Requirement:
Keep only the lines from the start of the data through the line containing "-- stated objective: alternative", and output them exactly.

[Given information]

-- pv_equiv track=rewrite | github.com/NahuelDumo/ModuloGeneradorPresupuesto- | models/funciones.py | cadena_reformada
-- ===== SOURCE A (Python) =====
-- def cadena_reformada(nombre):
--     # Separar en palabras
--     palabras = nombre.split()
--
--     # Calcular índice del medio
--     mitad = (len(palabras) // 2)+1
--
--     # Insertar <br> en el medio
--     palabras.insert(mitad, "<br>")
--
--     # Unir las partes sin agregar espacio alrededor del <br>
--     resultado = ""
--     for i, palabra in enumerate(palabras):
--         if palabra == "<br>":
--             resultado += palabra  # sin espacio
--         elif i > 0 and palabras[i - 1] != "<br>":
--             resultado += " " + palabra
--         else:
--             resultado += palabra
--
--     return resultado
-- ===== SOURCE B (Python) =====
-- def cadena_reformada(nombre):
--     # Split into words and slice around the midpoint; render as groups of
--     # words (separated by "<br>" tokens) joined by spaces, then glue the
--     # groups with "<br>" -- no per-element index bookkeeping.
--     palabras = nombre.split()
--     mitad = len(palabras) // 2 + 1
--     tokens = palabras[:mitad] + ["<br>"] + palabras[mitad:]
--     grupos = []
--     actual = []
--     for t in tokens:
--         if t == "<br>":
--             grupos.append(" ".join(actual))
--             actual = []
--         else:
--             actual.append(t)
--     grupos.append(" ".join(actual))
--     return "<br>".join(grupos)
-- ===== Notes on version B (the rewrite author's own statement) =====
-- stated objective: alternative
-- what changed: Replaces A's in-place insert plus indexed enumerate loop that consults palabras[i-1] to suppress spaces around '<br>' with a grouping pass: the token list (built by slicing around the midpoint) is split into groups at '<br>' tokens, each group is space-joined and the groups are '<br>'-joined.
import Mathlib
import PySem

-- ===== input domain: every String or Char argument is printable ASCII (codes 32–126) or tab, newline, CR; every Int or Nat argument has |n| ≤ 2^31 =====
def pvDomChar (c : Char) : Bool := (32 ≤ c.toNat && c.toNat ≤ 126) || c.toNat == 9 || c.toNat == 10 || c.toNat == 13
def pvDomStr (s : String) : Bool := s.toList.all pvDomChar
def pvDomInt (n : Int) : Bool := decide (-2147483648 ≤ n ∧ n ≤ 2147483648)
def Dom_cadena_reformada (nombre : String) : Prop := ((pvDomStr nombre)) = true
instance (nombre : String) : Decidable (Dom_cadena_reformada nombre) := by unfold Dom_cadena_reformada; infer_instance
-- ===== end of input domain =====

-- B re-expresses A's indexed join-with-<br>-suppression loop as: split into groups
-- of words at the "<br>" tokens, space-join each group, "<br>"-join the groups
-- (objective: alternative decomposition, same cost).

-- ===== PORT A =====
-- the body of A's 'for i, palabra in enumerate(palabras)' loop; 'palabras[i-1]' is
-- accessed only under the guard i > 0, where it is always in range, so '.getD ""' is exact
def cadenaLoop (full : List String) (resultado : String) (p : Int × String) : String :=
  if p.2 = "<br>" then resultado ++ p.2
  else if 0 < p.1 ∧ (PySem.List.pyGet? full (p.1 - 1)).getD "" ≠ "<br>" then
    resultado ++ " " ++ p.2
  else resultado ++ p.2

def cadena_reformada (nombre : String) : String :=
  let palabras := PySem.Str.split₀ nombre
  let mitad : Int := PySem.Int.floordiv (palabras.length : Int) 2 + 1
  let palabras2 := PySem.List.insert palabras mitad "<br>"
  (PySem.List.enumerate palabras2).foldl (cadenaLoop palabras2) ""

-- ===== PORT B =====
-- one step of B's grouping loop: close the current group on "<br>", else extend it
def altStep (st : List String × List String) (t : String) : List String × List String :=
  if t = "<br>" then (st.1 ++ [PySem.Str.join " " st.2], [])
  else (st.1, st.2 ++ [t])

def cadena_reformada_alt (nombre : String) : String :=
  let palabras := PySem.Str.split₀ nombre
  let mitad : Int := PySem.Int.floordiv (palabras.length : Int) 2 + 1
  let tokens := PySem.List.slice palabras none (some mitad) ++ ["<br>"]
      ++ PySem.List.slice palabras (some mitad) none
  let fin := tokens.foldl altStep ([], [])
  PySem.Str.join "<br>" (fin.1 ++ [PySem.Str.join " " fin.2])

-- ===== PRECONDITION & SPEC =====
def Spec_cadena_reformada (nombre : String) (out : String) : Prop := out = cadena_reformada_alt nombre
instance (nombre : String) (out : String) : Decidable (Spec_cadena_reformada nombre out) := by unfold Spec_cadena_reformada; infer_instance

-- ===== CLAIM (what is proved, stated in full; the proofs are below) =====
def Claim_equal_cadena_reformada : Prop := ∀ (nombre : String), Dom_cadena_reformada nombre → Spec_cadena_reformada nombre (cadena_reformada nombre)

-- ===== LEMMAS AND PROOFS =====

-- the common normal form: the text contributed by each token given whether the previous
-- position was fresh (start of output or right after a "<br>" token)
def qpiece (fresh : Bool) (c : String) : String :=
  if c = "<br>" then c else if fresh then c else " " ++ c

def qrest : Bool → List String → String
  | _, [] => ""
  | fresh, c :: cs => qpiece fresh c ++ qrest (decide (c = "<br>")) cs

-- String-level join facts (derived from the PySem.Chars lemmas through toList)
theorem joinS_nil (sep : String) : PySem.Str.join sep [] = "" := by
  apply String.toList_inj.mp
  simp [PySem.Str.toList_join, PySem.Chars.join_nil]

theorem joinS_singleton (sep p : String) : PySem.Str.join sep [p] = p := by
  apply String.toList_inj.mp
  simp [PySem.Str.toList_join, PySem.Chars.join_singleton]

theorem joinS_cons_cons (sep p q : String) (rest : List String) :
    PySem.Str.join sep (p :: q :: rest) = p ++ sep ++ PySem.Str.join sep (q :: rest) := by
  apply String.toList_inj.mp
  simp [PySem.Str.toList_join, PySem.Chars.join_cons_cons]

theorem joinS_append_one (sep : String) (xs : List String) (c : String) :
    PySem.Str.join sep (xs ++ [c])
      = PySem.Str.join sep xs ++ (if xs.isEmpty then c else sep ++ c) := by
  induction xs with
  | nil => simp [joinS_singleton, joinS_nil, String.empty_append]
  | cons x rest ih =>
    cases rest with
    | nil =>
      simp [joinS_cons_cons, joinS_singleton, String.append_assoc]
    | cons y ys =>
      have h1 : (x :: y :: ys) ++ [c] = x :: y :: (ys ++ [c]) := by simp
      rw [h1, joinS_cons_cons]
      have h2 : (y :: ys) ++ [c] = y :: (ys ++ [c]) := by simp
      rw [← h2, ih]
      simp [joinS_cons_cons, String.append_assoc]

theorem joinS_last_absorb (sep : String) (gs : List String) (y t : String) :
    PySem.Str.join sep (gs ++ [y ++ t]) = PySem.Str.join sep (gs ++ [y]) ++ t := by
  induction gs with
  | nil => simp [joinS_singleton]
  | cons g rest ih =>
    cases rest with
    | nil =>
      simp [joinS_cons_cons, joinS_singleton, String.append_assoc]
    | cons h hs =>
      have h1 : ∀ (z : String), (g :: h :: hs) ++ [z] = g :: ((h :: hs) ++ [z]) := by simp
      rw [h1, h1]
      have h2 : ∀ (z : String), (h :: hs) ++ [z] = h :: (hs ++ [z]) := by simp
      rw [h2, h2, joinS_cons_cons, joinS_cons_cons, ← h2, ← h2, ih]
      simp [String.append_assoc]

-- A's loop, run from any position past a known previous token, produces qrest
theorem loopA_eq (L₂ : List String) (L₁ : List String) (prev acc : String) :
    (PySem.List.enumerate L₂ ((L₁.length : Int) + 1)).foldl
        (cadenaLoop (L₁ ++ prev :: L₂)) acc
      = acc ++ qrest (decide (prev = "<br>")) L₂ := by
  induction L₂ generalizing L₁ prev acc with
  | nil => simp [PySem.List.enumerate, qrest]
  | cons c cs ih =>
    rw [PySem.List.enumerate_cons, List.foldl_cons]
    have hfull : L₁ ++ prev :: c :: cs = (L₁ ++ [prev]) ++ c :: cs := by simp
    have hlen : ((L₁.length : Int) + 1) + 1 = ((L₁ ++ [prev]).length : Int) + 1 := by
      simp
    rw [hfull, hlen, ih]
    -- compute the first step
    have hstep : cadenaLoop ((L₁ ++ [prev]) ++ c :: cs) acc ((L₁.length : Int) + 1, c)
        = acc ++ qpiece (decide (prev = "<br>")) c := by
      by_cases hc : c = "<br>"
      · simp [cadenaLoop, qpiece, hc]
      · by_cases hp : prev = "<br>"
        · simp [cadenaLoop, qpiece, hc, hp]
        · have : (0:Int) < (L₁.length : Int) + 1 := by positivity
          simp [cadenaLoop, qpiece, hc, hp, this, String.append_assoc]
    rw [hstep, qrest]
    simp [String.append_assoc]

theorem A_eq_qrest (L : List String) :
    (PySem.List.enumerate L).foldl (cadenaLoop L) "" = qrest true L := by
  cases L with
  | nil => simp [PySem.List.enumerate, qrest]
  | cons x xs =>
    rw [show PySem.List.enumerate (x :: xs) = PySem.List.enumerate (x :: xs) 0 from rfl,
      PySem.List.enumerate_cons, List.foldl_cons]
    simp only [zero_add]
    have hstep : cadenaLoop (x :: xs) "" ((0 : Int), x) = x := by
      by_cases hx : x = "<br>" <;> simp [cadenaLoop, hx, String.empty_append]
    rw [hstep]
    have := loopA_eq xs [] x x
    simp only [List.length_nil, Nat.cast_zero, zero_add, List.nil_append] at this
    rw [this, qrest]
    by_cases hx : x = "<br>" <;> simp [qpiece, hx]

-- B's grouping fold, finished off by the double join, also produces qrest
def altFin (st : List String × List String) : String :=
  PySem.Str.join "<br>" (st.1 ++ [PySem.Str.join " " st.2])

theorem foldB_eq (L : List String) (gs cur : List String) :
    altFin (L.foldl altStep (gs, cur)) = altFin (gs, cur) ++ qrest cur.isEmpty L := by
  induction L generalizing gs cur with
  | nil => simp [qrest]
  | cons c cs ih =>
    rw [List.foldl_cons]
    by_cases hc : c = "<br>"
    · rw [show altStep (gs, cur) c = (gs ++ [PySem.Str.join " " cur], []) by
        simp [altStep, hc]]
      rw [ih]
      have hfin : altFin (gs ++ [PySem.Str.join " " cur], ([] : List String))
          = altFin (gs, cur) ++ "<br>" := by
        show PySem.Str.join "<br>" ((gs ++ [PySem.Str.join " " cur]) ++ [PySem.Str.join " " []])
            = _
        rw [joinS_nil, joinS_append_one]
        simp [altFin, String.append_empty]
      rw [hfin, qrest]
      simp [qpiece, hc, String.append_assoc]
    · rw [show altStep (gs, cur) c = (gs, cur ++ [c]) by simp [altStep, hc]]
      rw [ih]
      have hne : (cur ++ [c]).isEmpty = false := by simp
      have hfin : altFin (gs, cur ++ [c]) = altFin (gs, cur) ++ qpiece cur.isEmpty c := by
        show PySem.Str.join "<br>" (gs ++ [PySem.Str.join " " (cur ++ [c])]) = _
        have hinner := joinS_append_one " " cur c
        rw [hinner, joinS_last_absorb]
        simp [altFin, qpiece, hc]
      rw [hne, hfin, qrest]
      simp [String.append_assoc, hc]

theorem B_eq_qrest (L : List String) :
    altFin (L.foldl altStep ([], [])) = qrest true L := by
  rw [foldB_eq]
  have : altFin (([] : List String), ([] : List String)) = "" := by
    show PySem.Str.join "<br>" ([] ++ [PySem.Str.join " " []]) = ""
    rw [joinS_nil]
    simp [joinS_singleton]
  rw [this, String.empty_append]
  rfl

-- ===== VERDICT (by name: the statement is the Claim_ definition above) =====
theorem cadena_reformada_spec : Claim_equal_cadena_reformada := by
  intro nombre _
  unfold Spec_cadena_reformada cadena_reformada cadena_reformada_alt
  cases hps : PySem.Str.split₀ nombre with
  | nil => decide
  | cons w ws =>
    set ps := w :: ws with hps'
    have hlen : 1 ≤ ps.length := by simp [hps']
    have hm : ps.length / 2 + 1 ≤ ps.length := by omega
    have hcast : PySem.Int.floordiv ((ps.length : Nat) : Int) 2 + 1
        = ((ps.length / 2 + 1 : Nat) : Int) := by
      rw [show ((2:Int) = ((2:Nat):Int)) from rfl, PySem.Int.floordiv_natCast]
      push_cast; ring
    simp only [hcast]
    rw [PySem.List.insert_natCast ps _ _ hm,
      PySem.List.slice_to_natCast, PySem.List.slice_from_natCast]
    have htok : ps.take (ps.length / 2 + 1) ++ ["<br>"] ++ ps.drop (ps.length / 2 + 1)
        = ps.take (ps.length / 2 + 1) ++ "<br>" :: ps.drop (ps.length / 2 + 1) := by simp
    rw [htok, A_eq_qrest, ← B_eq_qrest]
    rfl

[/Given information]

Completed exercise:
-- pv_equiv track=rewrite | github.com/NahuelDumo/ModuloGeneradorPresupuesto- | models/funciones.py | cadena_reformada
-- ===== SOURCE A (Python) =====
-- def cadena_reformada(nombre):
--     # Separar en palabras
--     palabras = nombre.split()
--
--     # Calcular índice del medio
--     mitad = (len(palabras) // 2)+1
--
--     # Insertar <br> en el medio
--     palabras.insert(mitad, "<br>")
--
--     # Unir las partes sin agregar espacio alrededor del <br>
--     resultado = ""
--     for i, palabra in enumerate(palabras):
--         if palabra == "<br>":
--             resultado += palabra  # sin espacio
--         elif i > 0 and palabras[i - 1] != "<br>":
--             resultado += " " + palabra
--         else:
--             resultado += palabra
--
--     return resultado
-- ===== SOURCE B (Python) =====
-- def cadena_reformada(nombre):
--     # Split into words and slice around the midpoint; render as groups of
--     # words (separated by "<br>" tokens) joined by spaces, then glue the
--     # groups with "<br>" -- no per-element index bookkeeping.
--     palabras = nombre.split()
--     mitad = len(palabras) // 2 + 1
--     tokens = palabras[:mitad] + ["<br>"] + palabras[mitad:]
--     grupos = []
--     actual = []
--     for t in tokens:
--         if t == "<br>":
--             grupos.append(" ".join(actual))
--             actual = []
--         else:
--             actual.append(t)
--     grupos.append(" ".join(actual))
--     return "<br>".join(grupos)
-- ===== Notes on version B (the rewrite author's own statement) =====
-- stated objective: alternative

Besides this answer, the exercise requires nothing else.